LJM
LJM

Reputation: 6444

Linq to Entities DefaultIfEmpty

I'm using EF 4 to PostgreSQL using a 3rd party ADO.NET provider. In my data source, I have no item lines that match items based on this join condition. For this reason I expect query 1 to fail based on a null reference exception. However, it completes and gives me value type defaults for each of the properties on il. item_display_name is a string so ilName is set to null. ilStartDate is set to DateTime's default. x.il.item_id and x.il.item_line_no are both 0.

var query1 =
                    _db.items
                      .GroupJoin(_db.item_line.Where(x => x.start_date == selectedStartDate), x => x.item_id, il => il.item_id, (x, ilgroup) => new { x, ilgroup })
                      .SelectMany(x => x.ilgroup.DefaultIfEmpty(), (x, il) => new { x.x, il })
                      .Select(x =>
                          new
                              {
                                    itemId = x.x.item_id,
                                    ilName = x.il.item_display_name,
                                    ilStartDate = x.il.start_date,
                                    ilItemId = x.il.item_id,
                                    orderLine = x.il.item_line_no});

However, if I force execution by calling ToArray on my results before the Select, I then get my null reference exception.

var query2 =
                _db.items
                    .GroupJoin(_db.item_line.Where(x => x.start_date == selectedStartDate), x => x.item_id, il => il.item_id, (x, ilgroup) => new {x, ilgroup})
                    .SelectMany(x => x.ilgroup.DefaultIfEmpty(), (x, il) => new {x.x, il}).ToArray()
                    .Select(x =>
                            new
                                {
                                    itemId = x.x.item_id,
                                    ilName = x.il.item_display_name,
                                    ilStartDate = x.il.start_date,
                                    ilItemId = x.il.item_id,
                                    orderLine = x.il.item_line_no});

To my understanding, DefaultIfEmpty should return the default for that type. My type is clearly a reference type, so why won't query 1 fail?

Upvotes: 1

Views: 1111

Answers (2)

Gert Arnold
Gert Arnold

Reputation: 109080

This is because the first query is completely translated into SQL. SQL is different than C# when it comes to null "objects". In SQL it is perfectly OK to write something like

SELECT o.Date, ol.Number FROM Order o LEFT JOIN OrderLine ol ON ... (etc.)

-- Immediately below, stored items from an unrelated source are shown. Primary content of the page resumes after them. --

def detect_agent_dependencies_alt (agents : List (List (String × String))) : List (String × List String) :=
  (((PySem.List.enumerate agents 0).foldl pvStepB
      (PySem.Dict.empty, [], [], [])).1).items

-- ===== PRECONDITION & SPEC =====
def Spec_detect_agent_dependencies (agents : List (List (String × String))) (out : List (String × List String)) : Prop := out = detect_agent_dependencies_alt agents
instance (agents : List (List (String × String))) (out : List (String × List String)) : Decidable (Spec_detect_agent_dependencies agents out) := by unfold Spec_detect_agent_dependencies; infer_instance

-- ===== CLAIM (what is proved, stated in full; the proofs are below) =====
def Claim_equal_detect_agent_dependencies : Prop := ∀ (agents : List (List (String × String))), Dom_detect_agent_dependencies agents → Spec_detect_agent_dependencies agents (detect_agent_dependencies agents)

-- ===== LEMMAS AND PROOFS =====

-- ids of research-named agents among a prefix (A's first inner loop over that prefix)
def pvResIds (pre : List (List (String × String))) : List String :=
  (PySem.List.enumerate pre 0).foldl
    (fun deps jo =>
      let other_name := PySem.Str.lower (pvAgentGet jo.2 "name")
      if (["research", "explore", "investigate"].any
            (fun word => PySem.Str.isIn word other_name)) then
        deps ++ [pvAid jo.1]
      else deps) []

-- ids of non-synthesizer agents among a prefix (A's second inner loop)
def pvNsIds (pre : List (List (String × String))) : List String :=
  (PySem.List.enumerate pre 0).foldl
    (fun deps jo =>
      let other_prompt := PySem.Str.lower (pvAgentGet jo.2 "system_prompt")
      if !(["synthesize", "combine", "aggregate"].any
             (fun word => PySem.Str.isIn word other_prompt)) then
        deps ++ [pvAid jo.1]
      else deps) []

def pvAllIds (n : Nat) : List String := (PySem.List.pyRange 0 n 1).map (fun j => pvAid j)

theorem pvFoldl_append_map {α β : Type} (f : α → β) :
    ∀ (l : List α) (acc : List β),
      l.foldl (fun acc x => acc ++ [f x]) acc = acc ++ l.map f := by
  intro l
  induction l with
  | nil => intro acc; simp
  | cons a t ih => intro acc; simp [List.foldl_cons, ih]

theorem pvResIds_append (pre : List (List (String × String))) (a : List (String × String)) :
    pvResIds (pre ++ [a])
      = if (["research", "explore", "investigate"].any
              (fun word => PySem.Str.isIn word (PySem.Str.lower (pvAgentGet a "name")))) then
          pvResIds pre ++ [pvAid pre.length]
        else pvResIds pre := by
  simp only [pvResIds, PySem.List.enumerate_append, List.foldl_append,
    PySem.List.enumerate]
  simp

It won't crash when there are Orders without OrderLines. No null reference exception on ol here. SQL just outputs null values for ol.Number where order lines are missing.

So in the first statement the anonymous type is built directly from values obtained from SQL. The whole expression x.il.item_display_name is populated by output from a DbDataReader, which is null when no ilgroup is present.

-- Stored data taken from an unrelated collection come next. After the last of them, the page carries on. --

-- pv_equiv track=rewrite | github.com/librar127/PythonDS | B2BSWE/Arrays/valid_sudoku_move.py | validate_row_block
-- ===== SOURCE A (Python) =====
-- def validate_row_block(row):
--     hashset = set()
--
--     for each in row:
--         if each == 0:
--             continue
--         if each in hashset:
--             return False
--         else:
--             hashset.add(each)
--
--     return True
-- ===== SOURCE B (Python) =====
-- def validate_row_block(row):
--     s = sorted(x for x in row if x != 0)
--     return all(a != b for a, b in zip(s, s[1:]))
-- ===== Notes on version B (the rewrite author's own statement) =====
-- stated objective: alternative
-- what changed: Replaces the incremental hash-set membership loop with a sort-then-scan: sort the nonzero entries and check that no two adjacent sorted elements are equal; no set, no membership test, no early return.
import Mathlib
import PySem

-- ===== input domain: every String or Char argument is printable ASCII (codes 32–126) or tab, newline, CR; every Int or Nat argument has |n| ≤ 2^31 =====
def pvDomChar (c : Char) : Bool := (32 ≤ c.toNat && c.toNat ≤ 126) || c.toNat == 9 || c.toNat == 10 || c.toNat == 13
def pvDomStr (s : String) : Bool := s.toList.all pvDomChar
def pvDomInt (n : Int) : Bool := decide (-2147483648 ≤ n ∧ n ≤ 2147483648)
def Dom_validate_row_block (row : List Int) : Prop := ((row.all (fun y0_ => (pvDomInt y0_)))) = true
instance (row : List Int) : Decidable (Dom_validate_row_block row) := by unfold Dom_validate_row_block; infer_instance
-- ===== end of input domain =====

-- B replaces A's incremental hash-set loop (with early return) by sorting the
-- nonzero entries and checking that no two adjacent sorted elements are equal.


-- ===== PORT A =====
-- the loop over `row` carrying `hashset`, with the early `return False`
def validateGoA (hashset : PySem.Set Int) : List Int → Bool
  | [] => true
  | each :: rest =>
    if each = 0 then validateGoA hashset rest
    else if hashset.contains each then false
    else validateGoA (hashset.add each) rest

def validate_row_block (row : List Int) : Bool :=
  validateGoA PySem.Set.empty row

-- ===== PORT B =====
-- s = sorted(x for x in row if x != 0); all(a != b for a, b in zip(s, s[1:]))
def validate_row_block_alt (row : List Int) : Bool :=
  let s := PySem.List.sorted (row.filter (fun x => decide (x ≠ 0))) (fun x => x) false
  (s.zip s.tail).all (fun p => decide (p.1 ≠ p.2))

-- ===== PRECONDITION & SPEC =====
def Spec_validate_row_block (row : List Int) (out : Bool) : Prop := out = validate_row_block_alt row
instance (row : List Int) (out : Bool) : Decidable (Spec_validate_row_block row out) := by unfold Spec_validate_row_block; infer_instance

-- ===== CLAIM (what is proved, stated in full; the proofs are below) =====
def Claim_equal_validate_row_block : Prop := ∀ (row : List Int), Dom_validate_row_block row → Spec_validate_row_block row (validate_row_block row)

-- ===== LEMMAS AND PROOFS =====

-- characterisation of A's loop: distinct nonzero tail elements, none already in the running set
lemma validateGoA_spec (rest : List Int) : ∀ (s : PySem.Set Int),
    validateGoA s rest =
      decide ((rest.filter (fun x => decide (x ≠ 0))).Nodup ∧
              ∀ x ∈ rest, x ≠ 0 → x ∉ s) := by
  induction rest with
  | nil => intro s; simp [validateGoA]
  | cons x rest ih =>
    intro s
    by_cases h0 : x = 0
    · subst h0
      simp only [validateGoA, ih]
      apply decide_eq_decide.mpr
      constructor
      · rintro ⟨hn, hall⟩
        refine ⟨by simpa using hn, ?_⟩
        rintro y hy hy0
        rcases List.mem_cons.mp hy with hy | hy
        · exact absurd hy hy0
        · exact hall y hy hy0
      · rintro ⟨hn, hall⟩
        refine ⟨by simpa using hn, ?_⟩
        intro y hy hy0
        exact hall y (List.mem_cons_of_mem _ hy) hy0
    · by_cases hmem : x ∈ s
      · have hc : s.contains x = true := (PySem.Set.contains_iff s x).mpr hmem
        simp only [validateGoA, if_neg h0, hc, if_true]
        symm
        apply decide_eq_false
        rintro ⟨_, hall⟩
        exact hall x (List.mem_cons_self) h0 hmem
      · have hc : s.contains x = false :=
          Bool.eq_false_iff.mpr (fun h => hmem ((PySem.Set.contains_iff s x).mp h))
        simp only [validateGoA, if_neg h0, hc, Bool.false_eq_true, if_false, ih]
        apply decide_eq_decide.mpr
        constructor
        · rintro ⟨hn, hall⟩
          have hxnotin : x ∉ rest.filter (fun x => decide (x ≠ 0)) := by
            intro hcontra
            rcases List.mem_filter.mp hcontra with ⟨hin, _⟩
            exact (hall x hin h0) ((PySem.Set.mem_add s x x).mpr (Or.inr rfl))
          constructor
          · rw [List.filter_cons_of_pos (by simpa using h0)]
            exact List.nodup_cons.mpr ⟨hxnotin, hn⟩
          · rintro y hy hy0
            rcases List.mem_cons.mp hy with hy | hy
            · exact hy ▸ hmem
            · intro hyin
              exact hall y hy hy0 ((PySem.Set.mem_add s x y).mpr (Or.inl hyin))
        · rintro ⟨hn, hall⟩
          rw [List.filter_cons_of_pos (by simpa using h0)] at hn
          rcases List.nodup_cons.mp hn with ⟨hxnotin, hn'⟩
          refine ⟨hn', ?_⟩
          intro y hy hy0 hyin
          rcases (PySem.Set.mem_add s x y).mp hyin with hys | hyx
          · exact hall y (List.mem_cons_of_mem _ hy) hy0 hys
          · subst hyx
            exact hxnotin (List.mem_filter.mpr ⟨hy, by simpa using hy0⟩)

-- on a (≤)-sorted list, "no two adjacent elements equal" is exactly Nodup
lemma zip_tail_ne_iff_nodup : ∀ (s : List Int), s.Pairwise (· ≤ ·) →
    ((s.zip s.tail).all (fun p => decide (p.1 ≠ p.2)) = decide s.Nodup) := by
  intro s
  induction s with
  | nil => intro _; simp
  | cons x t ih =>
    intro hp
    rcases List.pairwise_cons.mp hp with ⟨hxle, hpt⟩
    cases t with
    | nil => simp
    | cons y u =>
      have ihr := ih hpt
      simp only [List.tail_cons] at ihr
      simp only [List.tail_cons, List.zip_cons_cons, List.all_cons, ihr]
      apply Bool.eq_iff_iff.mpr
      simp only [Bool.and_eq_true, decide_eq_true_eq]
      constructor
      · rintro ⟨hxy, hnod⟩
        refine List.nodup_cons.mpr ⟨?_, hnod⟩
        intro hx
        have hylt : x < y := lt_of_le_of_ne (hxle y List.mem_cons_self) hxy
        rcases List.mem_cons.mp hx with h | h
        · exact hxy h
        · -- x ∈ u, but y ≤ every element of u and x < y
          have := (List.pairwise_cons.mp hpt).1 x h
          omega
      · intro hnod
        rcases List.nodup_cons.mp hnod with ⟨hxnotin, hnt⟩
        exact ⟨fun h => hxnotin (h ▸ List.mem_cons_self), hnt⟩

-- ===== VERDICT (by name: the statement is the Claim_ definition above) =====
theorem validate_row_block_spec : Claim_equal_validate_row_block := by
  intro row _
  unfold Spec_validate_row_block validate_row_block validate_row_block_alt
  rw [validateGoA_spec]
  set f := row.filter (fun x => decide (x ≠ 0)) with hf
  set s := PySem.List.sorted f (fun x => x) false with hs
  have hperm : s.Perm f := PySem.List.sorted_perm f (fun x => x) false
  have hpair : s.Pairwise (· ≤ ·) := by
    have := PySem.List.sorted_pairwise f (fun x => x)
    simpa [hs] using this
  rw [zip_tail_ne_iff_nodup s hpair]
  apply decide_eq_decide.mpr
  constructor
  · rintro ⟨hn, _⟩; exact hperm.nodup_iff.mpr hn
  · intro h
    exact ⟨hperm.nodup_iff.mp h, by
      intro x _ _ hx
      simp [PySem.Set.empty] at hx⟩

In the second statement, first an array of objects is built in memory, consisting of x and il pairs, some which have no il (il is null). Now the anonymous type is built from the object array and the expression x.il.item_display_name tries to read item_display_name from some non-existing objects.

Upvotes: 2

digaomatias
digaomatias

Reputation: 1194

This is a tricky characteristic of the Entity Framework. When you are doing the whole query, you don't actually hit the database. EF will only go to the database when you do a ToArray, ToList, etc...

In the first query, you should get the NullReference if you put the ToArray() at the end. While you don't actually do a ToArray, you'll be only constructing the query to run when you do the ToList(), or ToArray().

Take a look at this post: Am I hitting the database?